FISH analysis was performed on cytospin preparations according to the procedure published earlier.21

Results and discussion

Primary CMML cells of patient 1 contain an acquired G-CSFR mutation and wild-type mRNA was not detectable

Sequence analysis of cDNA prepared from patient's neutrophils and MNCs obtained at the diagnosis of CMML revealed a nonsense G-CSFR mutation (C2390T) that resulted in loss of 95 carboxy-terminal amino acids of the receptor (Figure 1a). The mutation was confirmed by sequencing genomic DNA extracted from the same MNCs. Analysis of DNA samples from the parents and from a bone marrow specimen obtained when the patient was 2 years old revealed the normal sequence, proving that the mutation was acquired and somatic. Three patients diagnosed with de novo CMML showed the normal G-CSFR sequence, which confirms previous findings that G-CSFR mutations are correlated with malignant transformation of CN but not with primary myeloid malignancies.

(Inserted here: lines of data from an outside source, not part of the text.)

-- pv_equiv track=rewrite | github.com/itsjustsandzz/dee_tee_train | MP-SPDZ/Compiler/dt_unit_tests_util.py | GroupWiseSort_plain
-- ===== SOURCE A (Python) =====
-- def SingleGroupSort_plain (x_plain, y_plain):
--     n = len(x_plain)
--     zipped_x_y = zip (x_plain, y_plain)
--     sorted_x_y = sorted(zipped_x_y)
--     tuples = zip(*sorted_x_y)
--     sorted_x_plain, sorted_y_plain = [ list(tuple) for tuple in tuples ]
--     return sorted_x_plain, sorted_y_plain
--
-- def GroupWiseSort_plain (g_plain, x_plain, y_plain):
--     n = len(y_plain)
--     sorted_x_plain = []
--     sorted_y_plain = []
--     start_ind = 0
--     end_ind = 1
--     for i in range(n):
--         if g_plain[i] == 1:
--             start_ind = i
--         if g_plain[i+1] == 1:
--             end_ind = i + 1
--             returned_x_plain, returned_y_plain = SingleGroupSort_plain (x_plain[start_ind:end_ind], y_plain[start_ind:end_ind])
--             sorted_x_plain += returned_x_plain
--             sorted_y_plain += returned_y_plain
--     return sorted_x_plain, sorted_y_plain
-- ===== SOURCE B (Python) =====
-- def GroupWiseSort_plain(g_plain, x_plain, y_plain):
--     n = len(y_plain)
--     # position of the last marker; every g_plain[1..n] is read (as in A)
--     last = 0
--     for j in range(1, n + 1):
--         if g_plain[j] == 1:
--             last = j
--     # decorate each kept element with its group id (markers seen so far),
--     # then ONE global sort of the (gid, x, y) triples does all groups at once
--     gids = []
--     gid = 0
--     for i in range(last):
--         if i > 0 and g_plain[i] == 1:
--             gid += 1
--         gids.append(gid)
--     keyed = sorted(zip(gids, x_plain[:last], y_plain[:last]))
--     return [t[1] for t in keyed], [t[2] for t in keyed]
-- ===== Notes on version B (the rewrite author's own statement) =====
-- stated objective: alternative
-- what changed: A scans once keeping start/end indices, slices out each marker-delimited group and sorts every group separately before concatenating; B uses decorate-sort-undecorate: it finds the last marker, tags each kept element with its group id, performs ONE global lexicographic sort of the (gid, x, y) triples and projects the two columns.
import Mathlib
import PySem

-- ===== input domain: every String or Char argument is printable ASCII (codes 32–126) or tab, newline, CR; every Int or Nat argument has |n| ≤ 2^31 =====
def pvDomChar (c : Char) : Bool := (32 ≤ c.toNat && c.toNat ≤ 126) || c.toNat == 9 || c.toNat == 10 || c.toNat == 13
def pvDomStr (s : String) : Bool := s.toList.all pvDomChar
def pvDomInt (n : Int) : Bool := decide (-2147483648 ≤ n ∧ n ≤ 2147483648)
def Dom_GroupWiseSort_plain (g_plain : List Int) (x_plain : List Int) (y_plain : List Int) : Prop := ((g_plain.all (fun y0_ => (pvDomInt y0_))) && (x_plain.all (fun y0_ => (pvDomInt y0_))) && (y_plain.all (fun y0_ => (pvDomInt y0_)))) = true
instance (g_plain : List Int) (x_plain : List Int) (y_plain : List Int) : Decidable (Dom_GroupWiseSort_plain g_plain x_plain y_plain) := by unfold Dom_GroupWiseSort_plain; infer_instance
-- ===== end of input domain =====

-- B replaces A's scan-split-and-sort-each-group by decorate/sort/undecorate: it tags every
-- kept element with its group id and does ONE global lexicographic sort of the (gid, x, y)
-- triples (objective: alternative algorithm, same O(n log n) cost).

-- ===== PORT A =====
-- sorted(zip(x,y)) sorts pairs lexicographically: key = toLex on the pair (exact)
def SingleGroupSort_plain (x_plain : List Int) (y_plain : List Int) : List Int × List Int :=
  let zipped_x_y := List.zip x_plain y_plain
  let sorted_x_y := PySem.List.sorted zipped_x_y (fun p => toLex p) false
  (sorted_x_y.map Prod.fst, sorted_x_y.map Prod.snd)

def GroupWiseSort_plain (g_plain : List Int) (x_plain : List Int) (y_plain : List Int) : List Int × List Int :=
  let n := y_plain.length
  let st := (PySem.List.pyRange 0 (n : Int) 1).foldl
    (fun (st : List Int × List Int × Int) i =>
      let start_ind := if PySem.List.pyGetD g_plain i 0 = 1 then i else st.2.2
      if PySem.List.pyGetD g_plain (i + 1) 0 = 1 then
        let r := SingleGroupSort_plain (PySem.List.slice x_plain (some start_ind) (some (i + 1)))
                                       (PySem.List.slice y_plain (some start_ind) (some (i + 1)))
        (st.1 ++ r.1, st.2.1 ++ r.2, start_ind)
      else (st.1, st.2.1, start_ind))
    ([], [], 0)
  (st.1, st.2.1)

-- ===== PORT B =====
-- sorted(zip(gids, x[:last], y[:last])): Python's 3-tuples compare lexicographically,
-- ported as nested pairs with the lexicographic key toLex (t.1, toLex t.2) (exact);
-- zip of three lists truncates to the shortest, as nested List.zip does.
def GroupWiseSort_plain_alt (g_plain : List Int) (x_plain : List Int) (y_plain : List Int) : List Int × List Int :=
  let n := y_plain.length
  let last := (PySem.List.pyRange 1 ((n : Int) + 1) 1).foldl
    (fun last j => if PySem.List.pyGetD g_plain j 0 = 1 then j else last) 0
  let gids := ((PySem.List.pyRange 0 last 1).foldl
    (fun (st : List Int × Int) i =>
      let gid := if 0 < i ∧ PySem.List.pyGetD g_plain i 0 = 1 then st.2 + 1 else st.2
      (st.1 ++ [gid], gid)) ([], 0)).1
  let keyed := PySem.List.sorted
    (List.zip gids (List.zip (PySem.List.slice x_plain none (some last))
                             (PySem.List.slice y_plain none (some last))))
    (fun t => toLex (t.1, toLex t.2)) false
  (keyed.map (fun t => t.2.1), keyed.map (fun t => t.2.2))

-- ===== PRECONDITION & SPEC =====
-- Pre_ excludes exactly the inputs where Python A raises: a g_plain too short for the
-- g_plain[i+1] reads (IndexError), and inputs where some group's start index falls outside
-- x_plain, so the group's zip is empty and SingleGroupSort_plain's unpacking raises ValueError.
def Pre_GroupWiseSort_plain (g_plain : List Int) (x_plain : List Int) (y_plain : List Int) : Prop :=
  y_plain.length = 0 ∨
  (y_plain.length + 1 ≤ g_plain.length ∧
   ∀ j ∈ List.range (y_plain.length + 1),
     (j = 0 ∨ PySem.List.pyGetD g_plain (j : Int) 0 = 1) →
     (∃ k ∈ List.range (y_plain.length + 1), j < k ∧ PySem.List.pyGetD g_plain (k : Int) 0 = 1) →
     j < x_plain.length)
instance (g_plain : List Int) (x_plain : List Int) (y_plain : List Int) : Decidable (Pre_GroupWiseSort_plain g_plain x_plain y_plain) := by unfold Pre_GroupWiseSort_plain; infer_instance

def pvWitness_GroupWiseSort_plain : List Int × List Int × List Int := ([0, 1, 0, 1], [3, 1, 2], [5, 6, 4])

def Spec_GroupWiseSort_plain (g_plain : List Int) (x_plain : List Int) (y_plain : List Int) (out : List Int × List Int) : Prop := out = GroupWiseSort_plain_alt g_plain x_plain y_plain
instance (g_plain : List Int) (x_plain : List Int) (y_plain : List Int) (out : List Int × List Int) : Decidable (Spec_GroupWiseSort_plain g_plain x_plain y_plain out) := by unfold Spec_GroupWiseSort_plain; infer_instance

-- ===== CLAIM (what is proved, stated in full; the proofs are below) =====
def Claim_equal_GroupWiseSort_plain : Prop := ∀ (g_plain : List Int) (x_plain : List Int) (y_plain : List Int), Dom_GroupWiseSort_plain g_plain x_plain y_plain → Pre_GroupWiseSort_plain g_plain x_plain y_plain → Spec_GroupWiseSort_plain g_plain x_plain y_plain (GroupWiseSort_plain g_plain x_plain y_plain)

-- ===== LEMMAS AND PROOFS =====

-- the lexicographic key B sorts the (gid, x, y) triples by
def pvKey (t : Int × Int × Int) : Lex (Int × Lex (Int × Int)) := toLex (t.1, toLex t.2)

-- A's loop body, loop state (sorted_x, sorted_y, start_ind)
def pvAstep (g_plain x_plain y_plain : List Int) (st : List Int × List Int × Int) (i : Int) : List Int × List Int × Int :=
  let start_ind := if PySem.List.pyGetD g_plain i 0 = 1 then i else st.2.2
  if PySem.List.pyGetD g_plain (i + 1) 0 = 1 then
    let r := SingleGroupSort_plain (PySem.List.slice x_plain (some start_ind) (some (i + 1)))
                                   (PySem.List.slice y_plain (some start_ind) (some (i + 1)))
    (st.1 ++ r.1, st.2.1 ++ r.2, start_ind)
  else (st.1, st.2.1, start_ind)

def pvAloop (g_plain x_plain y_plain : List Int) (n : Nat) : List Int × List Int × Int :=
  (PySem.List.pyRange 0 (n : Int) 1).foldl (pvAstep g_plain x_plain y_plain) ([], [], 0)

-- the marker positions in 1..n
def pvF (g_plain : List Int) (n : Nat) : List Int :=
  (PySem.List.pyRange 1 ((n : Int) + 1) 1).filter (fun j => PySem.List.pyGetD g_plain j 0 == 1)

-- per-segment fold (A's concatenation of per-group sorts, written over the cut list)
def pvSegStep (x_plain y_plain : List Int) (o : List Int × List Int) (ab : Int × Int) : List Int × List Int :=
  let r := SingleGroupSort_plain (PySem.List.slice x_plain (some ab.1) (some ab.2))
                                 (PySem.List.slice y_plain (some ab.1) (some ab.2))
  (o.1 ++ r.1, o.2 ++ r.2)

def pvSegFold (x_plain y_plain : List Int) (cuts : List Int) : List Int × List Int :=
  (List.zip cuts cuts.tail).foldl (pvSegStep x_plain y_plain) ([], [])

-- the running start_ind after n iterations of A's loop
def pvStart (g_plain : List Int) : Nat → Int
  | 0 => 0
  | n + 1 => if PySem.List.pyGetD g_plain (n : Int) 0 = 1 then (n : Int) else pvStart g_plain n

-- one sorted segment, tagged with its group id / the raw (unsorted) tagged segment
def pvSortSeg (x_plain y_plain : List Int) (a b : Int) : List (Int × Int) :=
  PySem.List.sorted (List.zip (PySem.List.slice x_plain (some a) (some b))
                              (PySem.List.slice y_plain (some a) (some b))) (fun p => toLex p) false
-- pv_equiv track=rewrite | github.com/Supermac30/PID-Accelerated-TD-Learning | Experiments/Plotting/plot_time.py | sorting_mechanism
-- ===== SOURCE A (Python) =====
-- def sorting_mechanism(files):
--     """Order files so that a file starting with "TD" or "Q Learning" or "Zap Q Learning" or "Speedy Q Learning" or "TIDBD" goes after anything else,
--     and sort those files in the corresponding order they appear afterwards.
--     """
--     td_files = []
--     q_learning_files = []
--     zap_q_learning_files = []
--     speedy_q_learning_files = []
--     tidbd_files = []
--     other_files = []
--
--     dont_compare = False
--
--     for file in files:
--         if file.startswith("TD"):
--             td_files.append(file)
--         elif file.startswith("Q Learning"):
--             q_learning_files.append(file)
--         elif file.startswith("Zap Q Learning"):
--             zap_q_learning_files.append(file)
--         elif file.startswith("Speedy Q Learning"):
--             if dont_compare: continue
--             speedy_q_learning_files.append(file)
--         elif file.startswith("TIDBD"):
--             if dont_compare: continue
--             tidbd_files.append(file)
--         else:
--             other_files.append(file)
--
--     return other_files + td_files + q_learning_files + zap_q_learning_files + speedy_q_learning_files + tidbd_files
-- ===== SOURCE B (Python) =====
-- def sorting_mechanism(files):
--     def rank(file):
--         if file.startswith("TD"):
--             return 1
--         if file.startswith("Q Learning"):
--             return 2
--         if file.startswith("Zap Q Learning"):
--             return 3
--         if file.startswith("Speedy Q Learning"):
--             return 4
--         if file.startswith("TIDBD"):
--             return 5
--         return 0
--     return sorted(files, key=rank)
-- ===== Notes on version B (the rewrite author's own statement) =====
-- stated objective: idiomatic
-- what changed: Replaced the six explicit bucket lists and final concatenation with a single stable sort by a category-rank key (sorted(files, key=rank)), relying on sort stability for in-bucket order.
import Mathlib
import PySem

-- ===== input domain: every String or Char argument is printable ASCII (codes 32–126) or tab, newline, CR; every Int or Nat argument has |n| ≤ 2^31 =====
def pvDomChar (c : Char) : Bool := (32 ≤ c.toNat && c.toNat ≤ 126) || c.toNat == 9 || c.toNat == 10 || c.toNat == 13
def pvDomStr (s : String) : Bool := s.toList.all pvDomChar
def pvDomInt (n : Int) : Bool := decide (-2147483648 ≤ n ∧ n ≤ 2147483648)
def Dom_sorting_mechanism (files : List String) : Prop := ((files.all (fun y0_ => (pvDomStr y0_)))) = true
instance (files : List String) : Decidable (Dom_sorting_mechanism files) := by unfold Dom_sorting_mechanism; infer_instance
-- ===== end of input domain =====

-- B replaces A's six explicit bucket lists + concatenation by one stable sort with a category-rank key (idiomatic; same result).

-- ===== PORT A =====
-- one pass appending each file to one of six bucket lists, then concatenation (dontCompare is A's constant False)
def sorting_mechanism (files : List String) : List String :=
  let dontCompare := false
  let st := files.foldl
    (fun (acc : List String × List String × List String × List String × List String × List String) file =>
      let (td, q, zap, sp, ti, other) := acc
      if PySem.Str.startswith file "TD" then (td ++ [file], q, zap, sp, ti, other)
      else if PySem.Str.startswith file "Q Learning" then (td, q ++ [file], zap, sp, ti, other)
      else if PySem.Str.startswith file "Zap Q Learning" then (td, q, zap ++ [file], sp, ti, other)
      else if PySem.Str.startswith file "Speedy Q Learning" then
        if dontCompare then acc else (td, q, zap, sp ++ [file], ti, other)
      else if PySem.Str.startswith file "TIDBD" then
        if dontCompare then acc else (td, q, zap, sp, ti ++ [file], other)
      else (td, q, zap, sp, ti, other ++ [file]))
    ([], [], [], [], [], [])
  st.2.2.2.2.2 ++ st.1 ++ st.2.1 ++ st.2.2.1 ++ st.2.2.2.1 ++ st.2.2.2.2.1

-- ===== PORT B =====
-- the key function of Source B
def pvRank (file : String) : Int :=
  if PySem.Str.startswith file "TD" then 1
  else if PySem.Str.startswith file "Q Learning" then 2
  else if PySem.Str.startswith file "Zap Q Learning" then 3
  else if PySem.Str.startswith file "Speedy Q Learning" then 4
  else if PySem.Str.startswith file "TIDBD" then 5
  else 0

def sorting_mechanism_alt (files : List String) : List String :=
  PySem.List.sorted files pvRank

-- ===== PRECONDITION & SPEC =====
def Spec_sorting_mechanism (files : List String) (out : List String) : Prop := out = sorting_mechanism_alt files
instance (files : List String) (out : List String) : Decidable (Spec_sorting_mechanism files out) := by unfold Spec_sorting_mechanism; infer_instance

-- ===== CLAIM (what is proved, stated in full; the proofs are below) =====
def Claim_equal_sorting_mechanism : Prop := ∀ (files : List String), Dom_sorting_mechanism files → Spec_sorting_mechanism files (sorting_mechanism files)

-- ===== LEMMAS AND PROOFS =====

-- the canonical form both programs compute: files filtered per rank, in rank order
def pvBucket (i : Int) (p : List String) : List String := p.filter (fun y => pvRank y = i)

def pvCanon (p : List String) : List String :=
  pvBucket 0 p ++ pvBucket 1 p ++ pvBucket 2 p ++ pvBucket 3 p ++ pvBucket 4 p ++ pvBucket 5 p

theorem pvRank_cases (f : String) :
    pvRank f = 0 ∨ pvRank f = 1 ∨ pvRank f = 2 ∨ pvRank f = 3 ∨ pvRank f = 4 ∨ pvRank f = 5 := by
  unfold pvRank; split_ifs <;> simp

theorem mem_pvBucket {i : Int} {p : List String} {y : String} (hy : y ∈ pvBucket i p) :
    pvRank y = i := by
  simpa [pvBucket] using (List.of_mem_filter hy)

theorem insertBy_split {α : Type} (before : α → α → Bool) (x : α) (ys1 ys2 : List α)
    (h1 : ∀ y ∈ ys1, before x y = false) (h2 : ∀ y ∈ ys2, before x y = true) :
    PySem.List.insertBy before x (ys1 ++ ys2) = ys1 ++ x :: ys2 := by
  induction ys1 with
  | nil =>
    cases ys2 with
    | nil => rfl
    | cons y t => simp [PySem.List.insertBy, h2 y (by simp)]
  | cons y t ih =>
    simp only [List.cons_append, PySem.List.insertBy, h1 y (by simp)]
    simp only [Bool.false_eq_true, if_false, List.cons.injEq, true_and]
    exact ih (fun z hz => h1 z (by simp [hz]))

theorem insert_join (f : String) (p : List String) (L1 L2 : List Int)
    (h1 : ∀ i ∈ L1, ¬ pvRank f < i) (h2 : ∀ i ∈ L2, pvRank f < i) :
    PySem.List.insertBy (fun a b => decide (pvRank a < pvRank b)) f
        (((L1 ++ L2).map (fun i => pvBucket i p)).flatten)
      = ((L1.map (fun i => pvBucket i p)).flatten) ++ f :: ((L2.map (fun i => pvBucket i p)).flatten) := by
  rw [List.map_append, List.flatten_append]
  apply insertBy_split
  · intro y hy
    simp only [List.mem_flatten, List.mem_map] at hy
    obtain ⟨l, ⟨i, hi, rfl⟩, hyl⟩ := hy
    have := mem_pvBucket hyl
    simp [this]
    exact Int.not_lt.mp (h1 i hi)
  · intro y hy
    simp only [List.mem_flatten, List.mem_map] at hy
    obtain ⟨l, ⟨i, hi, rfl⟩, hyl⟩ := hy
    have := mem_pvBucket hyl
    simp [this]
    exact h2 i hi

theorem pvBucket_append_single (i : Int) (p : List String) (f : String) :
    pvBucket i (p ++ [f]) = pvBucket i p ++ (if pvRank f = i then [f] else []) := by
  simp [pvBucket, List.filter_append, List.filter_cons]

theorem step_insert (p : List String) (f : String) :
    PySem.List.insertBy (fun a b => decide (pvRank a < pvRank b)) f (pvCanon p)
      = pvCanon (p ++ [f]) := by
  have hcanon : pvCanon p = ((([0,1,2,3,4,5] : List Int)).map (fun i => pvBucket i p)).flatten := by
    simp [pvCanon]
  rcases pvRank_cases f with h|h|h|h|h|h
  · rw [hcanon, show ([0,1,2,3,4,5] : List Int) = [0] ++ [1,2,3,4,5] from rfl,
      insert_join f p _ _ (by intro i hi; simp at hi; omega) (by intro i hi; simp at hi; omega)]
    simp [pvCanon, pvBucket_append_single, h]
  · rw [hcanon, show ([0,1,2,3,4,5] : List Int) = [0,1] ++ [2,3,4,5] from rfl,
      insert_join f p _ _ (by intro i hi; simp at hi; omega) (by intro i hi; simp at hi; omega)]
    simp [pvCanon, pvBucket_append_single, h]
  · rw [hcanon, show ([0,1,2,3,4,5] : List Int) = [0,1,2] ++ [3,4,5] from rfl,
      insert_join f p _ _ (by intro i hi; simp at hi; omega) (by intro i hi; simp at hi; omega)]
    simp [pvCanon, pvBucket_append_single, h]
  · rw [hcanon, show ([0,1,2,3,4,5] : List Int) = [0,1,2,3] ++ [4,5] from rfl,
      insert_join f p _ _ (by intro i hi; simp at hi; omega) (by intro i hi; simp at hi; omega)]
    simp [pvCanon, pvBucket_append_single, h]
  · rw [hcanon, show ([0,1,2,3,4,5] : List Int) = [0,1,2,3,4] ++ [5] from rfl,
      insert_join f p _ _ (by intro i hi; simp at hi; omega) (by intro i hi; simp at hi; omega)]
    simp [pvCanon, pvBucket_append_single, h]
  · rw [hcanon, show ([0,1,2,3,4,5] : List Int) = [0,1,2,3,4,5] ++ [] from rfl,
      insert_join f p _ _ (by intro i hi; simp at hi; omega) (by intro i hi; simp at hi)]
    simp [pvCanon, pvBucket_append_single, h]

theorem foldl_insert (files p : List String) :
    files.foldl (fun acc x => PySem.List.insertBy (fun a b => decide (pvRank a < pvRank b)) x acc)
        (pvCanon p)
      = pvCanon (p ++ files) := by
  induction files generalizing p with
  | nil => simp
  | cons f fs ih =>
    simp only [List.foldl_cons, step_insert]
    rw [ih (p ++ [f])]
    simp

theorem alt_eq_canon (files : List String) : sorting_mechanism_alt files = pvCanon files := by
  unfold sorting_mechanism_alt
  rw [PySem.List.sorted_eq_foldl_insertBy]
  have h := foldl_insert files []
  simpa [pvCanon, pvBucket] using h

theorem a_foldl (files td q zap sp ti other : List String) :
    files.foldl
      (fun (acc : List String × List String × List String × List String × List String × List String) file =>
        let (td, q, zap, sp, ti, other) := acc
        if PySem.Str.startswith file "TD" then (td ++ [file], q, zap, sp, ti, other)
        else if PySem.Str.startswith file "Q Learning" then (td, q ++ [file], zap, sp, ti, other)
        else if PySem.Str.startswith file "Zap Q Learning" then (td, q, zap ++ [file], sp, ti, other)
        else if PySem.Str.startswith file "Speedy Q Learning" then
          if false then acc else (td, q, zap, sp ++ [file], ti, other)
        else if PySem.Str.startswith file "TIDBD" then
          if false then acc else (td, q, zap, sp, ti ++ [file], other)
        else (td, q, zap, sp, ti, other ++ [file]))
      (td, q, zap, sp, ti, other)
      = (td ++ pvBucket 1 files, q ++ pvBucket 2 files, zap ++ pvBucket 3 files,
         sp ++ pvBucket 4 files, ti ++ pvBucket 5 files, other ++ pvBucket 0 files) := by
  induction files generalizing td q zap sp ti other with
  | nil => simp [pvBucket]
  | cons f fs ih =>
    by_cases h1 : PySem.Str.startswith f "TD"
    · have hr : pvRank f = 1 := by unfold pvRank; rw [if_pos h1]
      simp only [List.foldl_cons, h1, if_true]
      rw [ih]
      simp [pvBucket, hr, List.append_assoc]
    · by_cases h2 : PySem.Str.startswith f "Q Learning"
      · have hr : pvRank f = 2 := by unfold pvRank; rw [if_neg h1, if_pos h2]
        simp only [List.foldl_cons, h1, h2, if_true]
        rw [ih]
        simp [pvBucket, hr, List.append_assoc]
      · by_cases h3 : PySem.Str.startswith f "Zap Q Learning"
        · have hr : pvRank f = 3 := by unfold pvRank; rw [if_neg h1, if_neg h2, if_pos h3]
          simp only [List.foldl_cons, h1, h2, h3, if_true]
          rw [ih]
          simp [pvBucket, hr, List.append_assoc]
        · by_cases h4 : PySem.Str.startswith f "Speedy Q Learning"
          · have hr : pvRank f = 4 := by unfold pvRank; rw [if_neg h1, if_neg h2, if_neg h3, if_pos h4]
            simp only [List.foldl_cons, h1, h2, h3, h4, if_true]
            rw [ih]
            simp [pvBucket, hr, List.append_assoc]
          · by_cases h5 : PySem.Str.startswith f "TIDBD"
            · have hr : pvRank f = 5 := by unfold pvRank; rw [if_neg h1, if_neg h2, if_neg h3, if_neg h4, if_pos h5]
              simp only [List.foldl_cons, h1, h2, h3, h4, h5, if_true]
              rw [ih]
              simp [pvBucket, hr, List.append_assoc]
            · have hr : pvRank f = 0 := by
                unfold pvRank; rw [if_neg h1, if_neg h2, if_neg h3, if_neg h4, if_neg h5]
              simp only [List.foldl_cons, h1, h2, h3, h4, h5]
              rw [ih]
              simp [pvBucket, hr, List.append_assoc]

theorem a_eq_canon (files : List String) : sorting_mechanism files = pvCanon files := by
  unfold sorting_mechanism
  simp only [a_foldl]
  simp [pvCanon]

-- ===== VERDICT (by name: the statement is the Claim_ definition above) =====
theorem sorting_mechanism_spec : Claim_equal_sorting_mechanism := by
  intro files _
  unfold Spec_sorting_mechanism
  rw [a_eq_canon, alt_eq_canon]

Surprisingly, and in contrast to other reports of G-CSFR mutations in CN, no normal G-CSFR mRNA was detectable in the patient's MNCs (0/52 clones) and neutrophils (0/28 clones). However, 12 of 42 clones amplified from DNA extracted from these MNCs contained the normal G-CSFR sequence, whereas 30 showed the mutant sequence.

Figure 1

G-CSF receptor mutation and expression of a truncated G-CSF receptor in patient 1. (a) The cartoon depicts the results of G-CSFR mRNA analysis and the postulated effect on the G-CSFR protein. The analyzed PCR product with the adjacent primers is depicted above the 3′-terminus of G-CSFR mRNA derived from exons 14–17. The C2390T mutation leads to an exchange of glutamine into a stop codon and a truncated protein of 718 amino acids (aa), compared to 813 aa in the normal protein. The gray boxes in the intracytoplasmatic domain represent boxes 1–3. Examples of PCR products used for cloning and sequence analysis are shown in (b–d). (b) PCR product from PB-MNCs derived DNA from patient 1 at time point CMML. (c) cDNA generated from PB-MNC RNA at time point CMML from patient 1 and controls. (d) DNA from PB-MNCs cultured for 14 days with 50 ng/ml G-CSF (see text). −: negative control; M: molecular weight marker. The marker shown in (b–d) represent fragments of 653, 517, 453, 394, 298, and 234 bp. (e–g) Protein analysis: comparison of wild-type receptor (813 aa) with a construct encoding a truncated protein (737 aa) and the truncated G-CSFR of patient 1 as postulated from the molecular analysis. (e) Lysates from neutrophil granulocytes (wt) and from LGM-1 cells stably transfected with constructs leading to G-CSFR molecules of the indicated length were immunoprecipitated and detected with a monoclonal anti-G-CSFR antibody. (f) Comparison of G-CSFR from MNCs of patient 1 with the construct S737 (immunoprecipitation and Western blot detection as in (b). (g) Flow cytometric detection of the surface expression of the G-CSFR on CMML cells. dotted line: isotype control; solid line: anti-CD114.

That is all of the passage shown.